The Canadian Radio-television and Telecommunications Commission (CRTC) has issued a decision requiring large fixed telecoms network operators in Ontario and Quebec to provide smaller competitors with access to fibre-to-the-home (FTTH) networks within six months. The CRTC is setting the interim rates that competitors will pay when selling services over these networks, and says that these rates ‘were chosen to allow Canada’s large internet companies to continue investing in their networks to deliver high-quality services to Canadians,’ while noting that in Ontario and Quebec ‘competition has declined most significantly’, demonstrated by the statistic that independent wholesale-based competitors served 47% fewer subscribers in Ontario and Quebec at the end of 2022 than they did two years prior (partly due to several competitors having been acquired by larger broadband providers). In issuing its decision on 6 November the CRTC stated that the six-month period will ‘allow companies to prepare their networks, and to develop information technology and billing systems’.

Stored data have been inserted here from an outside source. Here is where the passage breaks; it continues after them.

-- pv_equiv track=rewrite | github.com/Kaleemullah-Younas/moodfloo | backend/core/metrics_processor.py | calculate_emotion_shifts
-- ===== SOURCE A (Python) =====
-- from typing import Dict, List
--
-- def calculate_emotion_shifts(categories: List[str]) -> int:
--     """Count number of emotion category changes"""
--     if len(categories) < 2:
--         return 0
--
--     shifts = 0
--     for i in range(1, len(categories)):
--         if categories[i] != categories[i-1]:
--             shifts += 1
--
--     return shifts
-- ===== SOURCE B (Python) =====
-- def calculate_emotion_shifts(categories):
--     """Count number of emotion category changes.
--
--     Collapses the list into maximal runs of consecutive equal categories
--     (groupby-style run-skipping scan) and returns max(#runs - 1, 0).
--     """
--     n = len(categories)
--     groups = 0
--     i = 0
--     while i < n:
--         v = categories[i]
--         i += 1
--         while i < n and categories[i] == v:
--             i += 1
--         groups += 1
--     return max(groups - 1, 0)
-- ===== Notes on version B (the rewrite author's own statement) =====
-- stated objective: alternative
-- what changed: B collapses the input into maximal runs of consecutive equal categories with an index-skipping two-level loop and returns max(#runs - 1, 0), instead of A's single loop that increments a counter on every adjacent mismatch.
import Mathlib
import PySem

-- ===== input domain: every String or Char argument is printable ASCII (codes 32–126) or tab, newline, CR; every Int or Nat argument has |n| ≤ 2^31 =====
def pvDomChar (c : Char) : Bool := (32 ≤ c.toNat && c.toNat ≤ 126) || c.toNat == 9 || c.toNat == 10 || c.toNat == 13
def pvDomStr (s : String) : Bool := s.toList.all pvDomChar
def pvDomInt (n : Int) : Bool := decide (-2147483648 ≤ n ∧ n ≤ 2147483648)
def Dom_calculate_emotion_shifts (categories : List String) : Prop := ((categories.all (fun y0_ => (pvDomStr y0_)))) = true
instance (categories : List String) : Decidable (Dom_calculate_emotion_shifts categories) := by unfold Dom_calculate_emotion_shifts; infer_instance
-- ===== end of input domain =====

-- B collapses the input into maximal runs of equal consecutive categories (groupby-style
-- skip loop) and returns max(runs - 1, 0); A counts adjacent mismatches directly.

-- ===== PORT A =====
-- literal port of A: guard len < 2, then a loop over range(1, len) comparing
-- categories[i] with categories[i-1] (indices are always in range, so pyGetD is exact).
def calculate_emotion_shifts (categories : List String) : Int :=
  if (categories.length : Int) < 2 then 0
  else
    (PySem.List.pyRange 1 (categories.length : Int) 1).foldl
      (fun shifts i =>
        if PySem.List.pyGetD categories i "" ≠ PySem.List.pyGetD categories (i - 1) "" then
          shifts + 1
        else shifts)
      0

-- ===== PORT B =====
-- inner while loop of B: starting at i, skip indices whose category equals v
-- (the nested if mirrors Python's short-circuiting 'i < n and categories[i] == v').
def pvSkipRun (categories : List String) (v : String) (i : Nat) : Nat :=
  if h : i < categories.length then
    if categories[i]'h == v then pvSkipRun categories v (i + 1) else i
  else i
termination_by categories.length - i
decreasing_by omega

-- needed by pvRunsFrom's termination: the inner loop never moves the index backwards.
theorem pvSkipRun_le (categories : List String) (v : String) (i : Nat) :
    i ≤ pvSkipRun categories v i := by
  fun_induction pvSkipRun with
  | case1 i h hv ih => omega
  | case2 i h hv => omega
  | case3 i h => omega

-- outer while loop of B: one iteration per maximal run, counting the runs.
def pvRunsFrom (categories : List String) (i : Nat) (groups : Int) : Int :=
  if h : i < categories.length then
    pvRunsFrom categories (pvSkipRun categories (categories[i]'h) (i + 1)) (groups + 1)
  else groups
termination_by categories.length - i
decreasing_by
  have := pvSkipRun_le categories (categories[i]'h) (i + 1)
  omega

def calculate_emotion_shifts_alt (categories : List String) : Int :=
  max (pvRunsFrom categories 0 0 - 1) 0

-- ===== PRECONDITION & SPEC =====
def Spec_calculate_emotion_shifts (categories : List String) (out : Int) : Prop := out = calculate_emotion_shifts_alt categories
instance (categories : List String) (out : Int) : Decidable (Spec_calculate_emotion_shifts categories out) := by unfold Spec_calculate_emotion_shifts; infer_instance

-- ===== CLAIM (what is proved, stated in full; the proofs are below) =====
def Claim_equal_calculate_emotion_shifts : Prop := ∀ (categories : List String), Dom_calculate_emotion_shifts categories → Spec_calculate_emotion_shifts categories (calculate_emotion_shifts categories)

-- ===== LEMMAS AND PROOFS =====

-- number of adjacent mismatches (reference characterisation of A's loop)
def pvCountAdj : List String → Int
  | a :: b :: t => (if b ≠ a then 1 else 0) + pvCountAdj (b :: t)
  | _ => 0

-- number of maximal runs (reference characterisation of B's loops)
def pvRuns : List String → Int
  | [] => 0
  | x :: xs => 1 + pvRuns (xs.dropWhile (· == x))
termination_by l => l.length
decreasing_by
  have := List.length_dropWhile_le (· == x) xs
  simp; omega

theorem pvRuns_nil : pvRuns [] = 0 := by
  rw [pvRuns.eq_def]

theorem pvRuns_cons (x : String) (xs : List String) :
    pvRuns (x :: xs) = 1 + pvRuns (xs.dropWhile (· == x)) := by
  rw [pvRuns.eq_def]

theorem pvRuns_nonneg (l : List String) : 0 ≤ pvRuns l := by
  fun_induction pvRuns with
  | case1 => omega
  | case2 x xs ih => omega

theorem pvCountAdj_eq_runs_sub_one (x : String) (xs : List String) :
    pvCountAdj (x :: xs) = pvRuns (x :: xs) - 1 := by
  induction xs generalizing x with
  | nil => simp [pvCountAdj, pvRuns_cons, pvRuns_nil]
  | cons y t ih =>
    by_cases hxy : y = x
    · subst hxy
      have h1 : pvCountAdj (y :: y :: t) = pvCountAdj (y :: t) := by
        simp [pvCountAdj]
      have h2 : pvRuns (y :: y :: t) = pvRuns (y :: t) := by
        rw [pvRuns_cons, pvRuns_cons y t, List.dropWhile_cons_of_pos (by simp)]
      rw [h1, h2, ih]
    · have h1 : pvCountAdj (x :: y :: t) = 1 + pvCountAdj (y :: t) := by
        simp [pvCountAdj, hxy]
      have h2 : pvRuns (x :: y :: t) = 1 + pvRuns (y :: t) := by
        rw [pvRuns_cons, List.dropWhile_cons_of_neg (by simp [hxy])]
      rw [h1, h2, ih]
      omega

-- A's loop from index k computes pvCountAdj of the suffix starting at k-1.
theorem pvA_loop (l : List String) (k : Nat) (hk : 1 ≤ k) (acc : Int) :
    (PySem.List.pyRange (k : Int) (l.length : Int) 1).foldl
      (fun shifts i =>
        if PySem.List.pyGetD l i "" ≠ PySem.List.pyGetD l (i - 1) "" then shifts + 1 else shifts)
      acc = acc + pvCountAdj (l.drop (k - 1)) := by
  by_cases h : k < l.length
  · rw [PySem.List.pyRange_one_cons (by exact_mod_cast h)]
    simp only [List.foldl_cons]
    have hk1 : k - 1 < l.length := by omega
    have hget : PySem.List.pyGetD l (k : Int) "" = l[k]'h := by
      rw [PySem.List.pyGetD_natCast]; simp [h]
    have hget' : PySem.List.pyGetD l ((k : Int) - 1) "" = l[k-1]'hk1 := by
      have e : (k : Int) - 1 = ((k - 1 : Nat) : Int) := by omega
      rw [e, PySem.List.pyGetD_natCast]; simp [hk1]
    have hcons : (k : Int) + 1 = ((k + 1 : Nat) : Int) := by omega
    have hdrop2 : l.drop k = l[k]'h :: l.drop (k + 1) := List.drop_eq_getElem_cons h
    have hdrop1 : l.drop (k - 1) = l[k-1]'hk1 :: l.drop k := by
      have e : k - 1 + 1 = k := by omega
      rw [List.drop_eq_getElem_cons hk1, e]
    rw [hget, hget', hcons, pvA_loop l (k + 1) (by omega) _]
    simp only [Nat.add_sub_cancel]
    rw [hdrop1, hdrop2]
    have hsplit : pvCountAdj (l[k-1]'hk1 :: l[k]'h :: l.drop (k + 1))
        = (if l[k]'h ≠ l[k-1]'hk1 then 1 else 0) + pvCountAdj (l[k]'h :: l.drop (k + 1)) := by
      simp [pvCountAdj]
    rw [hsplit]
    split <;> omega
  · rw [PySem.List.pyRange_one_eq_nil (by exact_mod_cast Nat.le_of_not_lt h)]
    have hle : l.length ≤ k := Nat.le_of_not_lt h
    rcases hd : l.drop (k - 1) with _ | ⟨a, rest⟩
    · simp [pvCountAdj]
    · have hlen : (l.drop (k - 1)).length ≤ 1 := by
        rw [List.length_drop]; omega
      rw [hd] at hlen
      simp at hlen
      subst hlen
      simp [pvCountAdj]
termination_by l.length - k

-- the inner loop lands exactly past the maximal run of v starting at i.
theorem pvSkipRun_eq (l : List String) (v : String) (i : Nat) :
    pvSkipRun l v i = i + ((l.drop i).takeWhile (· == v)).length := by
  fun_induction pvSkipRun with
  | case1 i h hv ih =>
    rw [ih, List.drop_eq_getElem_cons h,
      List.takeWhile_cons_of_pos (p := (· == v)) (l := l.drop (i + 1)) (a := l[i]'h) hv]
    rw [List.length_cons]
    omega
  | case2 i h hv =>
    rw [List.drop_eq_getElem_cons h,
      List.takeWhile_cons_of_neg (p := (· == v)) (l := l.drop (i + 1)) (a := l[i]'h)
        (by simpa using hv)]
    rw [List.length_nil]
    omega
  | case3 i h =>
    rw [List.drop_eq_nil_of_le (by omega)]
    simp

-- the outer loop counts the runs of the suffix starting at i.
theorem pvRunsFrom_eq (l : List String) (i : Nat) (g : Int) :
    pvRunsFrom l i g = g + pvRuns (l.drop i) := by
  fun_induction pvRunsFrom with
  | case1 i g h ih =>
    rw [ih, pvSkipRun_eq]
    have hdrop : l.drop i = l[i]'h :: l.drop (i + 1) := List.drop_eq_getElem_cons h
    rw [hdrop, pvRuns_cons]
    have hdw : l.drop (i + 1 + ((l.drop (i + 1)).takeWhile (· == l[i]'h)).length)
        = (l.drop (i + 1)).dropWhile (· == l[i]'h) := by
      rw [← List.drop_drop]
      have hsplit := List.drop_left (l₁ := (l.drop (i + 1)).takeWhile (· == l[i]'h))
        (l₂ := (l.drop (i + 1)).dropWhile (· == l[i]'h))
      rw [List.takeWhile_append_dropWhile] at hsplit
      exact hsplit
    rw [hdw]; ring
  | case2 i g h =>
    rw [List.drop_eq_nil_of_le (by omega)]
    simp [pvRuns_nil]

-- ===== VERDICT (by name: the statement is the Claim_ definition above) =====
theorem calculate_emotion_shifts_spec : Claim_equal_calculate_emotion_shifts := by
  intro categories _
  unfold Spec_calculate_emotion_shifts calculate_emotion_shifts calculate_emotion_shifts_alt
  rw [pvRunsFrom_eq]
  simp only [List.drop_zero, Int.zero_add]
  rcases categories with _ | ⟨x, xs⟩
  · simp [pvRuns_nil]
  · have hruns : 1 ≤ pvRuns (x :: xs) := by
      rw [pvRuns_cons]
      have := pvRuns_nonneg (xs.dropWhile (· == x))
      omega
    by_cases h : ((x :: xs).length : Int) < 2
    · have hx : xs = [] := by
        rw [List.length_cons] at h
        push_cast at h
        exact List.eq_nil_of_length_eq_zero (by omega)
      subst hx
      simp [pvRuns_cons, pvRuns_nil]
    · rw [if_neg h]
      have hA := pvA_loop (x :: xs) 1 (le_refl 1) 0
      simp only [Nat.cast_one, Nat.sub_self, List.drop_zero] at hA
      have h1 : (0 : Int) ≤ pvRuns (x :: xs) - 1 := by omega
      have h0 : max (pvRuns (x :: xs) - 1) 0 = pvRuns (x :: xs) - 1 := max_eq_left h1
      rw [hA, pvCountAdj_eq_runs_sub_one, h0]
      omega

Major telco Bell Canada responded negatively to the announcement, however, issuing a statement that it plans to cut capital expenditure and reduce high speed fibre internet expansion due to the CRTC decision ‘that discourages network investment’. Bell says it will reduce planned network investment by over CAD1 billion (USD732 million) in 2024-25, including a minimum of CAD500 to CAD600 million next year ‘as a direct result of the CRTC decision’, which it claims ‘leaves access to high speed fibre internet at risk for millions of Canadians in rural, suburban and urban communities’. The reduction is in addition to Bell’s earlier decision to decrease its 2023 CAPEX budget by CAD100 million in anticipation of the CRTC ruling. Bell – currently operating a fibre broadband network covering over seven million homes and businesses – notes that its near-term plan was to extend direct fibre access to nine million premises by the end of 2025, but it will now reconsider pending builds in all communities where it had planned to expand, and will reduce its 2025 build target to 8.3 million locations. Furthermore, Bell called the CRTC’s order to open up fibre networks in Ontario and Quebec but not in western Canada ‘arbitrary’, given that ‘there are over three million fibre locations passed in western Canada’ (led by rival telco Telus), arguing that if the intent of the decision was to benefit consumers then it was ‘capricious to leave western Canadian consumers behind.’
In March 2023 the CRTC issued a decision lowering certain wholesale fixed broadband internet access fees by 10%, whilst launching a public consultation to reassess wholesale rates more broadly, with the aims of supporting increased competition, more choice for end users and lower retail prices. The regulator’s review remains ongoing, with public hearings scheduled to start on 12 February 2024.